-- pv_equiv track=rewrite | github.com/Ayaan2510/Projects | app.py | predict_secondary_structure
-- ===== SOURCE A (Python) =====
-- def predict_secondary_structure(sequence):
--     """Simple secondary structure prediction based on amino acid propensities"""
--     if not sequence:
--         return ""
--
--     # Propensity values for different secondary structures
--     helix_prone = set('AEILMQ')
--     sheet_prone = set('VIVYW')
--     turn_prone = set('NPGS')
--
--     structure = []
--     for i in range(len(sequence)):
--         if sequence[i] in helix_prone:
--             structure.append('H')  # Helix
--         elif sequence[i] in sheet_prone:
--             structure.append('E')  # Sheet
--         elif sequence[i] in turn_prone:
--             structure.append('T')  # Turn
--         else:
--             structure.append('C')  # Coil
--
--     return ''.join(structure)
-- ===== SOURCE B (Python) =====
-- def predict_secondary_structure(sequence):
--     """Simple secondary structure prediction based on amino acid propensities"""
--     # Start from an all-coil assignment and rewrite it in three staged passes,
--     # lowest priority first; helix runs last so it overwrites the shared 'I'.
--     out = ['C'] * len(sequence)
--     for letters, label in (('NPGS', 'T'), ('VIVYW', 'E'), ('AEILMQ', 'H')):
--         out = [label if c in letters else o for c, o in zip(sequence, out)]
--     return ''.join(out)
-- ===== Notes on version B (the rewrite author's own statement) =====
-- stated objective: alternative
-- what changed: Instead of one pass with a per-character if/elif branch chain, B starts from an all-coil string and rewrites it in three staged whole-sequence passes (turn, then sheet, then helix last), priority encoded by overwrite order rather than branch order.
import Mathlib
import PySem

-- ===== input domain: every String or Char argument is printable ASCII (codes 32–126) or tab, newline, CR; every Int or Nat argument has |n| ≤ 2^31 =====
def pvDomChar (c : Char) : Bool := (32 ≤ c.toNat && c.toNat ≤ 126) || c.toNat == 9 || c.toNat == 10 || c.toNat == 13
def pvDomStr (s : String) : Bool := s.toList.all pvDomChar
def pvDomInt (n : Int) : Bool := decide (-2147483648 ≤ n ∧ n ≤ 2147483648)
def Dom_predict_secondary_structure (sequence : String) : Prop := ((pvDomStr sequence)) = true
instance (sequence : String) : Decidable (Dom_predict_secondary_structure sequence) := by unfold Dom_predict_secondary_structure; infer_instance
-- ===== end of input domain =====

-- B replaces A's single pass with a per-character if/elif branch chain by three staged
-- whole-sequence rewrite passes over an all-coil start (turn, sheet, then helix last so
-- overwrite order encodes priority): an alternative decomposition, same O(n) cost.

-- ===== PORT A =====
def predict_secondary_structure (sequence : String) : String :=
  if sequence = "" then ""
  else
    let helix_prone := PySem.Set.ofList "AEILMQ".toList
    let sheet_prone := PySem.Set.ofList "VIVYW".toList
    let turn_prone  := PySem.Set.ofList "NPGS".toList
    let struc : List Char :=
      (PySem.List.pyRange 0 (PySem.Str.len sequence) 1).foldl
        (fun acc i =>
          let c := PySem.List.pyGetD sequence.toList i ' '
          if PySem.Set.contains helix_prone c then acc ++ ['H']
          else if PySem.Set.contains sheet_prone c then acc ++ ['E']
          else if PySem.Set.contains turn_prone c then acc ++ ['T']
          else acc ++ ['C']) []
    String.ofList struc

-- ===== PORT B =====
-- 'c in letters' (letters a string, c a single character) is ported exactly as
-- character membership letters.toList.contains c.
def predict_secondary_structure_alt (sequence : String) : String :=
  let out0 : List Char := List.replicate sequence.toList.length 'C'
  let out := [(("NPGS" : String), 'T'), (("VIVYW" : String), 'E'), (("AEILMQ" : String), 'H')].foldl
      (fun out p =>
        List.zipWith (fun c o => if p.1.toList.contains c then p.2 else o) sequence.toList out)
      out0
  String.ofList out

-- ===== PRECONDITION & SPEC =====
def Spec_predict_secondary_structure (sequence : String) (out : String) : Prop := out = predict_secondary_structure_alt sequence
instance (sequence : String) (out : String) : Decidable (Spec_predict_secondary_structure sequence out) := by unfold Spec_predict_secondary_structure; infer_instance

-- ===== CLAIM =====
def Claim_equal_predict_secondary_structure : Prop := ∀ (sequence : String), Dom_predict_secondary_structure sequence → Spec_predict_secondary_structure sequence (predict_secondary_structure sequence)

-- ===== LEMMAS AND PROOFS =====

-- A's per-character branch chain
def pvStepA (c : Char) : Char :=
  if PySem.Set.contains (PySem.Set.ofList "AEILMQ".toList) c then 'H'
  else if PySem.Set.contains (PySem.Set.ofList "VIVYW".toList) c then 'E'
  else if PySem.Set.contains (PySem.Set.ofList "NPGS".toList) c then 'T'
  else 'C'

theorem pv_zipWith_map_self {α β γ : Type} (f : α → β → γ) (g : α → β) (l : List α) :
    List.zipWith f l (l.map g) = l.map (fun a => f a (g a)) := by
  induction l with
  | nil => rfl
  | cons x xs ih => simp [ih]

theorem pvStep_eq (c : Char) :
    pvStepA c =
      (if "AEILMQ".toList.contains c then 'H'
       else if "VIVYW".toList.contains c then 'E'
       else if "NPGS".toList.contains c then 'T' else 'C') := by
  simp only [pvStepA, PySem.Set.contains]
  simp [List.contains_eq_mem, PySem.Set.mem_ofList]

-- A reduces to one map of the branch chain
theorem pvA_eq_map (sequence : String) :
    predict_secondary_structure sequence = String.ofList (sequence.toList.map pvStepA) := by
  unfold predict_secondary_structure
  by_cases hs : sequence = ""
  · subst hs; rfl
  · simp only [if_neg hs]
    have hb : (fun (acc : List Char) (i : Int) =>
        let c := PySem.List.pyGetD sequence.toList i ' '
        if PySem.Set.contains (PySem.Set.ofList "AEILMQ".toList) c then acc ++ ['H']
        else if PySem.Set.contains (PySem.Set.ofList "VIVYW".toList) c then acc ++ ['E']
        else if PySem.Set.contains (PySem.Set.ofList "NPGS".toList) c then acc ++ ['T']
        else acc ++ ['C'])
      = fun acc i => acc ++ [pvStepA (PySem.List.pyGetD sequence.toList i ' ')] := by
      funext acc i
      simp only [pvStepA]
      split_ifs <;> rfl
    rw [hb]
    simp only [PySem.Str.len_eq]
    rw [PySem.List.foldl_pyRange_zero_pyGetD' sequence.toList ' ' (fun acc c => acc ++ [pvStepA c]) []]
    rw [PySem.List.foldl_append_singleton_eq_map]
    simp

-- ===== VERDICT =====
theorem predict_secondary_structure_spec : Claim_equal_predict_secondary_structure := by
  intro sequence _
  unfold Spec_predict_secondary_structure
  rw [pvA_eq_map]
  unfold predict_secondary_structure_alt
  simp only [List.foldl]
  rw [← List.map_const, pv_zipWith_map_self, pv_zipWith_map_self, pv_zipWith_map_self]
  congr 1
  apply List.map_congr_left
  intro c _
  rw [pvStep_eq]
  split_ifs <;> rfl
-- STABILITY: Python's stable sort by an Int key equals the concatenation, over the
-- strictly increasing list cs of admissible keys, of the key-c sublists in input order.
theorem sorted_eq_flatMap_buckets {α : Type} (xs : List α) (key : α → Int) (cs : List Int)
    (hp : cs.Pairwise (· < ·)) (hall : ∀ x ∈ xs, key x ∈ cs) :
    PySem.List.sorted xs key =
      cs.flatMap (fun c => xs.filter (fun x => decide (key x = c))) := by
  induction xs using List.reverseRecOn with
  | nil => simp [PySem.List.sorted_eq_foldl_insertBy]
  | append_singleton xs x ih =>
    have hall' : ∀ y ∈ xs, key y ∈ cs := fun y hy => hall y (by simp [hy])
    have hihx := ih hall'
    set m := key x with hm
    set p : Int → Bool := fun c => decide (c ≤ m) with hpdef
    set cs1 := cs.takeWhile p with hcs1
    set cs2 := cs.dropWhile p with hcs2
    have hsplit : cs1 ++ cs2 = cs := List.takeWhile_append_dropWhile
    have h1 : ∀ c ∈ cs1, c ≤ m := fun c hc => by
      have := List.mem_takeWhile_imp hc; simpa [hpdef] using this
    have hp1 : cs1.Pairwise (· < ·) := hp.sublist (List.takeWhile_sublist p)
    have hp2 : cs2.Pairwise (· < ·) := hp.sublist (List.dropWhile_sublist p)
    have h2 : ∀ c ∈ cs2, m < c := by
      intro c hc
      cases hcs2' : cs2 with
      | nil => rw [hcs2'] at hc; simp at hc
      | cons z rest =>
        have hz : p z = false := head?_dropWhile_false p cs z (by rw [← hcs2, hcs2']; rfl)
        have hmz : m < z := by simpa [hpdef] using hz
        rw [hcs2'] at hc
        rcases List.mem_cons.1 hc with rfl | hc'
        · exact hmz
        · exact lt_trans hmz ((List.pairwise_cons.1 (hcs2' ▸ hp2)).1 c hc')
    have hmcs : m ∈ cs := hall x (by simp)
    have hm1 : m ∈ cs1 := by
      rcases (List.mem_append.1 (hsplit ▸ hmcs)) with h | h
      · exact h
      · exact absurd (h2 m h) (lt_irrefl m)
    have hne : cs1 ≠ [] := fun h => by rw [h] at hm1; simp at hm1
    have hlast : cs1.getLast hne = m :=
      le_antisymm (h1 _ (List.getLast_mem hne)) (le_getLast_of_pairwise_lt cs1 hp1 m hm1 hne)
    have hdecomp : cs1.dropLast ++ [m] = cs1 := by
      rw [← hlast]; exact List.dropLast_append_getLast hne
    have hlt : ∀ c ∈ cs1.dropLast, c < m := by
      intro c hc
      exact (List.pairwise_append.1 (hdecomp ▸ hp1)).2.2 c hc m (by simp)
    have hL : PySem.List.sorted (xs ++ [x]) key =
        PySem.List.insertBy (fun a b => decide (key a < key b)) x (PySem.List.sorted xs key) := by
      rw [PySem.List.sorted_eq_foldl_insertBy, PySem.List.sorted_eq_foldl_insertBy,
        List.foldl_append]
      rfl
    set f : Int → List α := fun c => xs.filter (fun y => decide (key y = c)) with hf
    set F : Int → List α := fun c => (xs ++ [x]).filter (fun y => decide (key y = c)) with hF
    have hins : PySem.List.insertBy (fun a b => decide (key a < key b)) x
        (cs1.flatMap f ++ cs2.flatMap f) = cs1.flatMap f ++ x :: cs2.flatMap f := by
      apply insertBy_middle
      · intro y hy
        rcases List.mem_flatMap.1 hy with ⟨c, hc, hyf⟩
        have hkey : key y = c := by
          have := List.of_mem_filter hyf; simpa using this
        exact decide_eq_false (by rw [hkey]; exact not_lt.2 (h1 c hc))
      · intro z hz
        rcases List.mem_flatMap.1 (List.mem_of_mem_head? hz) with ⟨c, hc, hzf⟩
        have hkey : key z = c := by
          have := List.of_mem_filter hzf; simpa using this
        exact decide_eq_true (by rw [hkey]; exact h2 c hc)
    have hsplitbkt : ∀ c : Int, F c = f c ++ if m = c then [x] else [] := by
      intro c
      rw [hF]
      simp only [List.filter_append]
      congr 1
      by_cases hmc : m = c <;> simp [← hm, hmc]
    have hbkt2 : cs2.flatMap F = cs2.flatMap f :=
      List.flatMap_congr (fun c hc => by
        have := h2 c hc
        rw [hsplitbkt c, if_neg (by omega : ¬ (m = c)), List.append_nil])
    have hbkt1d : cs1.dropLast.flatMap F = cs1.dropLast.flatMap f :=
      List.flatMap_congr (fun c hc => by
        have := hlt c hc
        rw [hsplitbkt c, if_neg (by omega : ¬ (m = c)), List.append_nil])
    have hcs1new : cs1.flatMap F = cs1.flatMap f ++ [x] := by
      conv_lhs => rw [← hdecomp]
      conv_rhs => rw [← hdecomp]
      rw [List.flatMap_append, List.flatMap_append, hbkt1d]
      simp [hsplitbkt m]
    calc PySem.List.sorted (xs ++ [x]) key
        = cs1.flatMap f ++ x :: cs2.flatMap f := by
          rw [hL, hihx, ← hsplit, List.flatMap_append, hins]
      _ = cs.flatMap F := by
          rw [← hsplit, List.flatMap_append, hcs1new, hbkt2]
          simp

-- the character table built by A's first loop: bucket c holds exactly the 1-based
-- indices of the characters of value c, in index order (all characters lowercase)
theorem pos_fold (L : List Char) (s : Int) (pos0 : List (List Int))
    (hlen : pos0.length = 26)
    (hlc : ∀ ch ∈ L, 97 ≤ ch.toNat ∧ ch.toNat ≤ 122) (c : Int) (h0 : 0 ≤ c) (h26 : c < 26) :
    PySem.List.pyGetD
      ((PySem.List.enumerate L s).foldl
        (fun pos p => PySem.List.pySetD pos ((p.2.toNat : Int) - 97)
          ((PySem.List.pyGetD pos ((p.2.toNat : Int) - 97) []) ++ [p.1 + 1])) pos0) c []
    = PySem.List.pyGetD pos0 c [] ++
      (PySem.List.enumerate L s).filterMap (fun p => if chv p.2 = c then some (p.1 + 1) else none) := by
  induction L generalizing s pos0 with
  | nil => simp [PySem.List.enumerate_nil]
  | cons ch L' ihL =>
    have hch := hlc ch (by simp)
    have hlc' : ∀ x ∈ L', 97 ≤ x.toNat ∧ x.toNat ≤ 122 := fun x hx => hlc x (by simp [hx])
    rw [PySem.List.enumerate_cons, List.foldl_cons, List.filterMap_cons]
    set d : Int := ((ch.toNat : Int) - 97) with hd
    have hd0 : 0 ≤ d := by omega
    have hd26 : d < 26 := by omega
    have hset : ∀ (v : List Int) (e : Int), 0 ≤ e → e < 26 →
        PySem.List.pyGetD (PySem.List.pySetD pos0 d v) e [] =
          if e = d then v else PySem.List.pyGetD pos0 e [] := by
      intro v e he0 he26
      have h1 : (d.toNat : Int) = d := by omega
      have h2 : (e.toNat : Int) = e := by omega
      rw [← h1, ← h2,
        PySem.List.pyGetD_pySetD_natCast pos0 d.toNat e.toNat v [] (by omega)]
      by_cases h : e.toNat = d.toNat
      · rw [if_pos h, if_pos (by omega)]
      · rw [if_neg h, if_neg (by omega)]
    rw [ihL (s + 1) _ (by rw [PySem.List.length_pySetD]; exact hlen) hlc',
      hset _ c h0 h26]
    by_cases hcd : c = d
    · rw [if_pos hcd, if_pos (show chv ch = c by rw [chv, hcd]), hcd]
      simp
    · rw [if_neg hcd, if_neg (show ¬ chv ch = c by rw [chv]; omega)]

-- A's second loop: concatenating the selected buckets of the table
theorem jumps_eq (L : List Char) (hlc : ∀ ch ∈ L, 97 ≤ ch.toNat ∧ ch.toNat ≤ 122)
    (rs : List Int) (hrs : ∀ c ∈ rs, 0 ≤ c ∧ c < 26) :
    rs.foldl (fun js c => js ++ PySem.List.pyGetD
      ((PySem.List.enumerate L 0).foldl
        (fun pos p => PySem.List.pySetD pos ((p.2.toNat : Int) - 97)
          ((PySem.List.pyGetD pos ((p.2.toNat : Int) - 97) []) ++ [p.1 + 1]))
        (List.replicate 26 [])) c []) []
    = rs.flatMap (bkt L) := by
  rw [PySem.List.foldl_append_eq_flatMap, List.nil_append]
  apply List.flatMap_congr
  intro c hc
  obtain ⟨h0, h26⟩ := hrs c hc
  rw [pos_fold L 0 (List.replicate 26 []) (by simp) hlc c h0 h26]
  have : PySem.List.pyGetD (List.replicate 26 ([] : List Int)) c [] = [] := by
    rw [PySem.List.pyGetD_eq_getElem _ _ h0 (by simp; omega)]
    exact List.getElem_replicate _
  rw [this, List.nil_append, bkt]

-- B's filtered index list, restricted to one character value, is A's bucket
theorem idx_filter_eq_bkt (L : List Char) (hlc : ∀ ch ∈ L, 97 ≤ ch.toNat ∧ ch.toNat ≤ 122)
    (lo hi σ d c : Int) (hσ : σ = 1 ∨ σ = -1)
    (hd : d = σ * c) (hlo : lo ≤ c) (hhi : c ≤ hi) :
    ((PySem.List.enumerate L).filterMap
        (fun p => if lo ≤ PySem.Str.find "abcdefghijklmnopqrstuvwxyz" (String.singleton p.2) ∧
              PySem.Str.find "abcdefghijklmnopqrstuvwxyz" (String.singleton p.2) ≤ hi
            then some (p.1 + 1) else none)).filter
      (fun i => decide (σ * PySem.Str.find "abcdefghijklmnopqrstuvwxyz"
        (String.singleton ((PySem.List.pyGet? L (i - 1)).getD 'a')) = d))
    = bkt L c := by
  rw [List.filter_filterMap, bkt]
  apply List.filterMap_congr
  intro p hp
  rcases (PySem.List.mem_enumerate_iff L 0 p).1 hp with ⟨k, hk, rfl⟩
  have hch := hlc (L[k]) (List.getElem_mem hk)
  have hfa : PySem.Str.find "abcdefghijklmnopqrstuvwxyz" (String.singleton (L[k])) =
      ((L[k].toNat : Int)) - 97 := find_alpha _ hch.1 hch.2
  have hget : PySem.List.pyGet? L ((0 + (k : Int)) + 1 - 1) = some L[k] := by
    have he : (0 + (k : Int)) + 1 - 1 = ((k : Nat) : Int) := by ring
    rw [he, PySem.List.pyGet?_natCast, List.getElem?_eq_getElem hk]
  have hσ0 : σ ≠ 0 := by rcases hσ with rfl | rfl <;> norm_num
  simp only [hfa]
  by_cases hcv : chv (L[k]) = c
  · have hin : lo ≤ ((L[k].toNat : Int)) - 97 ∧ ((L[k].toNat : Int)) - 97 ≤ hi := by
      rw [chv] at hcv; omega
    rw [if_pos hin, if_pos hcv, Option.filter_some, if_pos (by
      rw [decide_eq_true_iff, hget, Option.getD_some, hfa, hd]
      rw [chv] at hcv
      rw [hcv])]
  · rw [if_neg (show ¬ chv (L[k]) = c from hcv)]
    by_cases hin : lo ≤ ((L[k].toNat : Int)) - 97 ∧ ((L[k].toNat : Int)) - 97 ≤ hi
    · rw [if_pos hin, Option.filter_some, if_neg (by
        rw [decide_eq_true_iff, hget, Option.getD_some, hfa, hd]
        intro hcontra
        exact hcv (by rw [chv]; exact mul_left_cancel₀ hσ0 hcontra))]
    · rw [if_neg hin]
      rfl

####

Exercise instructions:
Among the entries above, determine how many lines hold the string "join" and report that number alone.

Written reply:
2